TASK. Reproduce exactly, and only, the lines below from the one containing "-- pv_equiv track=rewrite | github.com/ddm-j/quasar" through the one containing "unique quote currencies".

Start of DATA PROVIDED

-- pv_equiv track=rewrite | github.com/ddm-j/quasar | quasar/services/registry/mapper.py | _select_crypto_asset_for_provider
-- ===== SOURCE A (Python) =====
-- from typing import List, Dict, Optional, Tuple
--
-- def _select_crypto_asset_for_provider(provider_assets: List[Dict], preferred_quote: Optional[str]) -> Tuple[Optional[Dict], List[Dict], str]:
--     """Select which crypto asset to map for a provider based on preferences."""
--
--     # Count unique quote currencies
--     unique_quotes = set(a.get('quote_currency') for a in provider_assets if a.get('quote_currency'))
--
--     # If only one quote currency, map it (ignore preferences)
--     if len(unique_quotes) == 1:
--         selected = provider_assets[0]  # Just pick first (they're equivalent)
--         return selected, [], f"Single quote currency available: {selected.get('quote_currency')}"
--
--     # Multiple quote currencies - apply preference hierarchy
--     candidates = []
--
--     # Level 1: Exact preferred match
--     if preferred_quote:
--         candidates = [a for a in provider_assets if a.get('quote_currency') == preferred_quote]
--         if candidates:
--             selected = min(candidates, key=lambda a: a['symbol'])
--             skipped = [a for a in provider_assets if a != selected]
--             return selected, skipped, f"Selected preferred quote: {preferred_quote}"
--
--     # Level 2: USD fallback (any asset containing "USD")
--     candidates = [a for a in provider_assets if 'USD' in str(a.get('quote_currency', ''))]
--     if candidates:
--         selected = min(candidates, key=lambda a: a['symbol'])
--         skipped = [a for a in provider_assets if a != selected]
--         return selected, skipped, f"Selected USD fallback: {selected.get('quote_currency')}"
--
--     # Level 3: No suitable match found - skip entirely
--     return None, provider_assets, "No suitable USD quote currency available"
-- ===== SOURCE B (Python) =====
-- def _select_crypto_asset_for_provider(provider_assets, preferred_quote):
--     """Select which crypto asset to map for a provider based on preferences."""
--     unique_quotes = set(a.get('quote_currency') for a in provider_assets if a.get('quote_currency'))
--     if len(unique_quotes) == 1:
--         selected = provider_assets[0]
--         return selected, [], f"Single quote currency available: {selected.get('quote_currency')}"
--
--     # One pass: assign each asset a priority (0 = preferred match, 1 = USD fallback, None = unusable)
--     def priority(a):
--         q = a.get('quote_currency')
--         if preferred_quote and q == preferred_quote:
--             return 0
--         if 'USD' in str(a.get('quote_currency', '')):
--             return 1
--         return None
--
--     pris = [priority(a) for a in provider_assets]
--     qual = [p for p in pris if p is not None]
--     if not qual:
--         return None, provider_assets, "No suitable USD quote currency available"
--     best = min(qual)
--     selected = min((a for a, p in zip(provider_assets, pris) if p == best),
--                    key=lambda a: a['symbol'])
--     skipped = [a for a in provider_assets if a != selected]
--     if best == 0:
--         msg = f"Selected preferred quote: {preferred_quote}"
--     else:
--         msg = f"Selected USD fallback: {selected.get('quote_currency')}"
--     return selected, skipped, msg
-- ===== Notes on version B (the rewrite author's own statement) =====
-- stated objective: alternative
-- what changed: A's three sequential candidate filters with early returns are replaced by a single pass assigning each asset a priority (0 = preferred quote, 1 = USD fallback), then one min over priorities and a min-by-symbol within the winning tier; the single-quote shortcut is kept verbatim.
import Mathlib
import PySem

End of DATA PROVIDED
Start of DATA PROVIDED

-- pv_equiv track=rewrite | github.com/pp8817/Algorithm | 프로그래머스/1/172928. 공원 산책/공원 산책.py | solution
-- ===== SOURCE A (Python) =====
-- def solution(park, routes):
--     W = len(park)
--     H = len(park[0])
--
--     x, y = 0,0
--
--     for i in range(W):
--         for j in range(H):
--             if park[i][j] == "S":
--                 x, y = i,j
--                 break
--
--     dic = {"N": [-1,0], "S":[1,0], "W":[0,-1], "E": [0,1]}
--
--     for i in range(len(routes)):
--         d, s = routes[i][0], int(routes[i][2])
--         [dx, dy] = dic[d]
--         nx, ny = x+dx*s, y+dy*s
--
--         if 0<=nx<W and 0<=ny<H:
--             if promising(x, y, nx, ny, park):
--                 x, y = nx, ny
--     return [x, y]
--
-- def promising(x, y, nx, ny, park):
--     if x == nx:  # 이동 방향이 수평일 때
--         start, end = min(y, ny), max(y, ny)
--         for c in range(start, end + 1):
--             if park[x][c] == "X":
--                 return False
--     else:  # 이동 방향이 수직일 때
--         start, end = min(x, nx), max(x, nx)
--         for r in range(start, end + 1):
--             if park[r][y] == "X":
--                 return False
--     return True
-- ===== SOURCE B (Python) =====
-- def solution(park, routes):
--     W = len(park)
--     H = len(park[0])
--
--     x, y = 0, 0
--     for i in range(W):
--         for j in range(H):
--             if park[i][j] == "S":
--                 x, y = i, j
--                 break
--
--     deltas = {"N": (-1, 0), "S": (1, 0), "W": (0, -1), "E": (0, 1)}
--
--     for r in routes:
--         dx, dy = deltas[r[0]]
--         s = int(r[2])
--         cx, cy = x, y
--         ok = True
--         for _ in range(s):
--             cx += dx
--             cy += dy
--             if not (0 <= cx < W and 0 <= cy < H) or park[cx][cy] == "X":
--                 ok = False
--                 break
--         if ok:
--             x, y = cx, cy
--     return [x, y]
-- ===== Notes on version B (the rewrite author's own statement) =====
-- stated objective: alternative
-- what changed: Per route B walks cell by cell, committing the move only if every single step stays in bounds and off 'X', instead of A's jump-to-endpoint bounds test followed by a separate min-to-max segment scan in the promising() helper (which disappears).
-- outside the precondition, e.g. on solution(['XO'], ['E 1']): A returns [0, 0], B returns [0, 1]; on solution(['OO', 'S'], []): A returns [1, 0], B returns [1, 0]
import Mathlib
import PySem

End of DATA PROVIDED

ANSWER TO THE PROBLEM.
-- pv_equiv track=rewrite | github.com/ddm-j/quasar | quasar/services/registry/mapper.py | _select_crypto_asset_for_provider
-- ===== SOURCE A (Python) =====
-- from typing import List, Dict, Optional, Tuple
--
-- def _select_crypto_asset_for_provider(provider_assets: List[Dict], preferred_quote: Optional[str]) -> Tuple[Optional[Dict], List[Dict], str]:
--     """Select which crypto asset to map for a provider based on preferences."""
--
--     # Count unique quote currencies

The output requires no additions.